-- pv_equiv track=rewrite | github.com/stranac/Advent-of-Code | day03/day03.py | visited_houses
-- ===== SOURCE A (Python) =====
-- def visited_houses(instructions):
--     """Determine which houses were visited by Santa (or Robo-Santa).
--
--     Args:
--       instructions (string): Santa's movement instructions.
--         Moves one house to the north `^`, south `v`, east `>`, or west `<`.
--
--     Returns:
--       set of tuples: Coordinates of the visited houses.
--
--     Examples:
--       >>> visited_houses('>')
--       {(1, 0), (0, 0)}
--       >>> visited_houses('^>v<')
--       {(0, 1), (1, 0), (0, 0), (1, 1)}
--       >>> visited_houses('^v^v^v^v^v')
--       {(0, 1), (0, 0)}
--
--     """
--     x = y = 0
--     visited = {(x, y)}
--     for c in instructions:
--         if c == '^':
--             y += 1
--         elif c == 'v':
--             y -= 1
--         elif c == '>':
--             x += 1
--         elif c == '<':
--             x -= 1
--         visited.add((x, y))
--     return visited
-- ===== SOURCE B (Python) =====
-- def visited_houses(instructions):
--     """Divide-and-conquer: the path of a concatenated instruction string is the
--     path of the left half followed by the path of the right half translated by
--     the left half's total displacement.  Recursively split the string in half,
--     combine the relative paths by translation, and collect the set once."""
--     deltas = {'^': (0, 1), 'v': (0, -1), '>': (1, 0), '<': (-1, 0)}
--
--     def walk(s):
--         # returns (positions after each step, total displacement), relative to (0, 0)
--         if not s:
--             return [], (0, 0)
--         if len(s) == 1:
--             d = deltas.get(s, (0, 0))
--             return [d], d
--         k = len(s) // 2
--         p1, (dx, dy) = walk(s[:k])
--         p2, (ex, ey) = walk(s[k:])
--         return p1 + [(x + dx, y + dy) for x, y in p2], (dx + ex, dy + ey)
--
--     path, _ = walk(instructions)
--     return set([(0, 0)] + path)
-- ===== Notes on version B (the rewrite author's own statement) =====
-- stated objective: alternative
-- what changed: B replaces A's single sequential loop mutating (x,y) with a divide-and-conquer recursion: it splits the instruction string in half, recursively computes each half's relative path and total displacement, merges by translating the right half's path by the left half's displacement, and collects the set once at the end.
import Mathlib
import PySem

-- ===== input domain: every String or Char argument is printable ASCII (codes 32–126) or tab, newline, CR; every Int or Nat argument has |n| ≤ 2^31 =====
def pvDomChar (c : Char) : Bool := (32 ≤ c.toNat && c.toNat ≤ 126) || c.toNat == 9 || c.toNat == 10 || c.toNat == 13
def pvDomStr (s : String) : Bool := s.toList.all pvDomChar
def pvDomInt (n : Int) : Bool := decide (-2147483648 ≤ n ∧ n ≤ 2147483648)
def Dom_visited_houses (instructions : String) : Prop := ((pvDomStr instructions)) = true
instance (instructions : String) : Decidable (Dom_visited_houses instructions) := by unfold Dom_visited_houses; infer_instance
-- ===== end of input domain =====

-- B: divide-and-conquer — split the instructions in half, recursively compute each half's relative path and displacement, merge by translation — instead of A's sequential positional loop; alternative decomposition, same result.

-- ===== PORT A =====
def visited_houses (instructions : String) : List (Int × Int) :=
  let st := instructions.toList.foldl
    (fun (st : Int × Int × PySem.Set (Int × Int)) c =>
      let x := st.1
      let y := st.2.1
      let v := st.2.2
      let p : Int × Int :=
        if c = '^' then (x, y + 1)
        else if c = 'v' then (x, y - 1)
        else if c = '>' then (x + 1, y)
        else if c = '<' then (x - 1, y)
        else (x, y)
      (p.1, p.2, PySem.Set.add v (p.1, p.2)))
    (0, 0, PySem.Set.add PySem.Set.empty ((0 : Int), (0 : Int)))
  st.2.2

-- ===== PORT B =====
-- the deltas dict of Source B (keys are the one-character strings, modelled by their Char)
def pvDeltas : PySem.Dict Char (Int × Int) :=
  PySem.Dict.ofList [('^', ((0 : Int), (1 : Int))), ('v', (0, -1)), ('>', (1, 0)), ('<', (-1, 0))]

-- walk(s): (positions after each step, total displacement), relative to (0,0).
-- Source B's slices s[:k] / s[k:] with 0 ≤ k ≤ len(s) are exactly take k / drop k (exact here).
def pvWalk : List Char → List (Int × Int) × (Int × Int)
  | [] => ([], (0, 0))
  | [c] =>
      let d := PySem.Dict.getD pvDeltas c (0, 0)
      ([d], d)
  | c₀ :: c₁ :: rest =>
      let l := c₀ :: c₁ :: rest
      let k := l.length / 2
      let r1 := pvWalk (l.take k)
      let r2 := pvWalk (l.drop k)
      (r1.1 ++ r2.1.map (fun p => (p.1 + r1.2.1, p.2 + r1.2.2)),
       (r1.2.1 + r2.2.1, r1.2.2 + r2.2.2))
  termination_by l => l.length
  decreasing_by
    · simp only [List.length_take]; simp [List.length_cons]; omega
    · simp only [List.length_drop]; simp [List.length_cons]; omega

def visited_houses_alt (instructions : String) : List (Int × Int) :=
  PySem.Set.ofList (((0 : Int), (0 : Int)) :: (pvWalk instructions.toList).1)

-- ===== PRECONDITION & SPEC =====
def Spec_visited_houses (instructions : String) (out : List (Int × Int)) : Prop := out = visited_houses_alt instructions
instance (instructions : String) (out : List (Int × Int)) : Decidable (Spec_visited_houses instructions out) := by unfold Spec_visited_houses; infer_instance

-- ===== CLAIM (what is proved, stated in full; the proofs are below) =====
def Claim_equal_visited_houses : Prop := ∀ (instructions : String), Dom_visited_houses instructions → Spec_visited_houses instructions (visited_houses instructions)

-- ===== LEMMAS AND PROOFS =====

-- per-character deltas, shared characterisation of both programs
def pvDx (c : Char) : Int := (if c = '>' then 1 else 0) - (if c = '<' then 1 else 0)
def pvDy (c : Char) : Int := (if c = '^' then 1 else 0) - (if c = 'v' then 1 else 0)

-- the positions reached AFTER each step, starting from (x, y)
def pvPath : List Char → Int → Int → List (Int × Int)
  | [], _, _ => []
  | c :: cs, x, y => (x + pvDx c, y + pvDy c) :: pvPath cs (x + pvDx c) (y + pvDy c)

lemma pvStepEq (c : Char) (x y : Int) :
    (if c = '^' then (x, y + 1)
     else if c = 'v' then (x, y - 1)
     else if c = '>' then (x + 1, y)
     else if c = '<' then (x - 1, y)
     else (x, y)) = (x + pvDx c, y + pvDy c) := by
  unfold pvDx pvDy
  split_ifs with h1 h2 h3 h4 <;> simp_all <;> omega

lemma pvStepFunEq :
    (fun (st : Int × Int × PySem.Set (Int × Int)) (c : Char) =>
      let x := st.1
      let y := st.2.1
      let v := st.2.2
      let p : Int × Int :=
        if c = '^' then (x, y + 1)
        else if c = 'v' then (x, y - 1)
        else if c = '>' then (x + 1, y)
        else if c = '<' then (x - 1, y)
        else (x, y)
      (p.1, p.2, PySem.Set.add v (p.1, p.2)))
    = (fun (st : Int × Int × PySem.Set (Int × Int)) (c : Char) =>
        (st.1 + pvDx c, st.2.1 + pvDy c,
         PySem.Set.add st.2.2 (st.1 + pvDx c, st.2.1 + pvDy c))) := by
  funext st c
  simp only [pvStepEq]

lemma loopA (cs : List Char) (x y : Int) (s : PySem.Set (Int × Int)) :
    (cs.foldl
      (fun (st : Int × Int × PySem.Set (Int × Int)) (c : Char) =>
        (st.1 + pvDx c, st.2.1 + pvDy c,
         PySem.Set.add st.2.2 (st.1 + pvDx c, st.2.1 + pvDy c)))
      (x, y, s)).2.2 = (pvPath cs x y).foldl PySem.Set.add s := by
  induction cs generalizing x y s with
  | nil => rfl
  | cons c cs ih =>
      simp only [List.foldl, pvPath]
      exact ih _ _ _

-- the deltas-dict lookup with default agrees with the per-character deltas
lemma pvDelta_eq (c : Char) : PySem.Dict.getD pvDeltas c (0, 0) = (pvDx c, pvDy c) := by
  by_cases h1 : c = '^'
  · subst h1; decide
  · by_cases h2 : c = 'v'
    · subst h2; decide
    · by_cases h3 : c = '>'
      · subst h3; decide
      · by_cases h4 : c = '<'
        · subst h4; decide
        · have hit : pvDeltas.items = [('^', ((0:Int),(1:Int))), ('v', (0, -1)), ('>', (1, 0)), ('<', (-1, 0))] := by decide
          have e1 : ('^' == c) = false := beq_eq_false_iff_ne.mpr (Ne.symm h1)
          have e2 : ('v' == c) = false := beq_eq_false_iff_ne.mpr (Ne.symm h2)
          have e3 : ('>' == c) = false := beq_eq_false_iff_ne.mpr (Ne.symm h3)
          have e4 : ('<' == c) = false := beq_eq_false_iff_ne.mpr (Ne.symm h4)
          simp [PySem.Dict.getD, PySem.Dict.get?, hit, List.find?, e1, e2, e3, e4,
                pvDx, pvDy, h1, h2, h3, h4]

-- paths are translation-invariant
lemma pvPath_shift (cs : List Char) (x y : Int) :
    pvPath cs x y = (pvPath cs 0 0).map (fun p => (p.1 + x, p.2 + y)) := by
  induction cs generalizing x y with
  | nil => rfl
  | cons c cs ih =>
      simp only [pvPath, List.map]
      rw [ih (x + pvDx c) (y + pvDy c), ih (0 + pvDx c) (0 + pvDy c), List.map_map]
      congr 1
      · simp [Prod.ext_iff]; constructor <;> ring
      · apply List.map_congr_left
        intro p _
        simp [Prod.ext_iff]; constructor <;> ring

-- paths of concatenations: the right part starts at the left part's endpoint
lemma pvPath_append (as bs : List Char) (x y : Int) :
    pvPath (as ++ bs) x y
      = pvPath as x y ++ pvPath bs (x + (as.map pvDx).sum) (y + (as.map pvDy).sum) := by
  induction as generalizing x y with
  | nil => simp [pvPath]
  | cons c as ih =>
      simp only [List.cons_append, pvPath, List.map, List.sum_cons, ih]
      have h1 : x + pvDx c + (as.map pvDx).sum = x + (pvDx c + (as.map pvDx).sum) := by ring
      have h2 : y + pvDy c + (as.map pvDy).sum = y + (pvDy c + (as.map pvDy).sum) := by ring
      rw [h1, h2]

-- the divide-and-conquer walk computes the path from the origin and the total displacement
lemma pvWalk_spec (cs : List Char) :
    pvWalk cs = (pvPath cs 0 0, ((cs.map pvDx).sum, (cs.map pvDy).sum)) := by
  induction cs using pvWalk.induct with
  | case1 => simp [pvWalk, pvPath]
  | case2 c => simp [pvWalk, pvDelta_eq, pvPath]
  | case3 c₀ c₁ rest l k ih1 ih2 =>
      simp only [k, l] at ih1 ih2
      rw [pvWalk, ih1, ih2]
      dsimp only
      have htd : (c₀ :: c₁ :: rest).take ((c₀ :: c₁ :: rest).length / 2)
          ++ (c₀ :: c₁ :: rest).drop ((c₀ :: c₁ :: rest).length / 2) = c₀ :: c₁ :: rest :=
        List.take_append_drop _ _
      simp only [Prod.mk.injEq]
      refine ⟨?_, ?_, ?_⟩
      · conv_rhs => rw [← htd]
        rw [pvPath_append, zero_add, zero_add]
        congr 1
        exact (pvPath_shift _ _ _).symm
      · conv_rhs => rw [← htd]; rw [List.map_append, List.sum_append]
      · conv_rhs => rw [← htd]; rw [List.map_append, List.sum_append]

-- ===== VERDICT (by name: the statement is the Claim_ definition above) =====
theorem visited_houses_spec : Claim_equal_visited_houses := by
  intro instructions _
  show visited_houses instructions = visited_houses_alt instructions
  unfold visited_houses visited_houses_alt
  rw [pvStepFunEq, loopA, pvWalk_spec]
  rw [PySem.Set.ofList_eq_foldl]
  rfl
-- pv_equiv track=rewrite | github.com/ASSERT-KTH/Mokav | experiments/pynguin/c4b/return-lst/generated_tests/src_1875/2/src_1875.py | func
-- ===== SOURCE A (Python) =====
-- def func(*args):
-- 	ret_values = []
--
-- 	s = args[0]
-- 	l = s[0]
-- 	n = 1
-- 	for i in s[1:]:
-- 	    if (i > l):
-- 	        l = i
-- 	        n = 1
-- 	    elif (i == l):
-- 	        n += 1
-- 	ret_values.append((l * n))
--
-- 	return ret_values
-- ===== SOURCE B (Python) =====
-- def func(*args):
--     s = args[0]
--     m = max(s)
--     return [m * s.count(m)]
-- ===== Notes on version B (the rewrite author's own statement) =====
-- stated objective: idiomatic
-- what changed: Replaces the single hand-written pass tracking the running max and its running count with two stdlib scans: m = max(s) then s.count(m).
import Mathlib
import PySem

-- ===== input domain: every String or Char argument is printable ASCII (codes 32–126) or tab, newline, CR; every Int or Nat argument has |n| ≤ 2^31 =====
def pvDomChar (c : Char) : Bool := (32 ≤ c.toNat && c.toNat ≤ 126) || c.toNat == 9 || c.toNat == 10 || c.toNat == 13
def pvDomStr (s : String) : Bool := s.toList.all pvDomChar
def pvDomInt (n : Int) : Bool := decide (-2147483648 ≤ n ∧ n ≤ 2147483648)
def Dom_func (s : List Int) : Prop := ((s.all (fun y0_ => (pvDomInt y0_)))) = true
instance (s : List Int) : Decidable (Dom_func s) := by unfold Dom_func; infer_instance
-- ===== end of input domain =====

-- B replaces A's single hand-written pass (running max + running count) by the idiomatic
-- two-scan decomposition: m = max(s), then s.count(m). Return value only; no mutation.

-- ===== PORT A =====
-- the loop body: if i > l: l, n = i, 1; elif i == l: n += 1
def funcStep (p : Int × Int) (i : Int) : Int × Int :=
  if i > p.1 then (i, 1) else if i = p.1 then (p.1, p.2 + 1) else p

def func (s : List Int) : List Int :=
  match PySem.List.pyGet? s 0 with
  | none => []  -- s[0] raises IndexError: excluded by Pre_func
  | some l0 =>
    let p := (PySem.List.slice s (some 1) none).foldl funcStep (l0, 1)
    [p.1 * p.2]

-- ===== PORT B =====
def func_alt (s : List Int) : List Int :=
  match PySem.List.max? s (fun x => x) with
  | none => []  -- max([]) raises ValueError: excluded by Pre_func
  | some m => [m * (PySem.List.count s m : Int)]

-- ===== PRECONDITION & SPEC =====
-- A raises IndexError (and B ValueError) on the empty list; both return on every other list.
def Pre_func (s : List Int) : Prop := s ≠ []
instance (s : List Int) : Decidable (Pre_func s) := by unfold Pre_func; infer_instance

def pvWitness_func : List Int := [3, 1, 3, 2, 3]

def Spec_func (s : List Int) (out : List Int) : Prop := out = func_alt s
instance (s : List Int) (out : List Int) : Decidable (Spec_func s out) := by unfold Spec_func; infer_instance

-- ===== CLAIM (what is proved, stated in full; the proofs are below) =====
def Claim_equal_func : Prop := ∀ (s : List Int), Dom_func s → Pre_func s → Spec_func s (func s)

-- ===== LEMMAS AND PROOFS =====

-- loop invariant: folding A's step over t from (l, n) yields the running max M = t.foldl max l
-- and, as count, n carried over iff the max never moved, plus M's occurrences in t.
lemma funcStep_foldl (t : List Int) : ∀ (l n : Int),
    t.foldl funcStep (l, n) =
      (t.foldl max l,
       (if t.foldl max l = l then n else 0) + (t.count (t.foldl max l) : Int)) := by
  induction t with
  | nil => intro l n; simp
  | cons i rest ih =>
    intro l n
    simp only [List.foldl_cons, List.count_cons]
    rcases lt_trichotomy l i with h | h | h
    · rw [show funcStep (l, n) i = (i, 1) by simp [funcStep, h]]
      simp only [show max l i = i by omega]
      rw [ih i 1]
      have hle : i ≤ rest.foldl max i := (PySem.List.le_foldl_max rest i).1
      have hne : rest.foldl max i ≠ l := by omega
      by_cases hc : i = rest.foldl max i
      · simp [← hc]; omega
      · have hc' : rest.foldl max i ≠ i := fun h => hc h.symm
        have : ¬ (i == rest.foldl max i) = true := by simpa using hc
        simp [hc', hne, this]
    · subst h
      rw [show funcStep (l, n) l = (l, n + 1) by simp [funcStep]]
      simp only [max_self]
      rw [ih l (n + 1)]
      by_cases hc : rest.foldl max l = l
      · simp [hc]; omega
      · have : ¬ (l == rest.foldl max l) = true := by simp; exact fun h : l = rest.foldl max l => hc h.symm
        simp [hc, this]
    · rw [show funcStep (l, n) i = (l, n) by
        simp only [funcStep]; rw [if_neg (by omega), if_neg (by omega)]]
      simp only [show max l i = l by omega]
      rw [ih l n]
      have hle : l ≤ rest.foldl max l := (PySem.List.le_foldl_max rest l).1
      have : ¬ (i == rest.foldl max l) = true := by simp; omega
      simp [this]

-- ===== VERDICT (by name: the statement is the Claim_ definition above) =====
theorem func_spec : Claim_equal_func := by
  intro s _ hpre
  unfold Spec_func
  match s, hpre with
  | x :: t, _ =>
    unfold func func_alt
    rw [PySem.List.pyGet?_zero_cons, PySem.List.slice_from_one, PySem.List.max?_id_cons]
    simp only [List.tail_cons, funcStep_foldl, PySem.List.count_eq, List.count_cons]
    have hle : x ≤ t.foldl max x := (PySem.List.le_foldl_max t x).1
    by_cases hc : t.foldl max x = x
    · simp only [hc, beq_self_eq_true, if_pos, List.cons.injEq, and_true]
      push_cast; ring
    · have : ¬ (x == t.foldl max x) = true := by simp; exact fun h : x = t.foldl max x => hc h.symm
      simp [hc, this]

■ YOUR ASSIGNMENT ■
Lines from the beginning of the data above through the line containing "left half's total" are to be returned exactly, and no others.

■ THE COMPLETED TASK ■
-- pv_equiv track=rewrite | github.com/stranac/Advent-of-Code | day03/day03.py | visited_houses
-- ===== SOURCE A (Python) =====
-- def visited_houses(instructions):
--     """Determine which houses were visited by Santa (or Robo-Santa).
--
--     Args:
--       instructions (string): Santa's movement instructions.
--         Moves one house to the north `^`, south `v`, east `>`, or west `<`.
--
--     Returns:
--       set of tuples: Coordinates of the visited houses.
--
--     Examples:
--       >>> visited_houses('>')
--       {(1, 0), (0, 0)}
--       >>> visited_houses('^>v<')
--       {(0, 1), (1, 0), (0, 0), (1, 1)}
--       >>> visited_houses('^v^v^v^v^v')
--       {(0, 1), (0, 0)}
--
--     """
--     x = y = 0
--     visited = {(x, y)}
--     for c in instructions:
--         if c == '^':
--             y += 1
--         elif c == 'v':
--             y -= 1
--         elif c == '>':
--             x += 1
--         elif c == '<':
--             x -= 1
--         visited.add((x, y))
--     return visited
-- ===== SOURCE B (Python) =====
-- def visited_houses(instructions):
--     """Divide-and-conquer: the path of a concatenated instruction string is the
--     path of the left half followed by the path of the right half translated by
--     the left half's total displacement.  Recursively split the string in half,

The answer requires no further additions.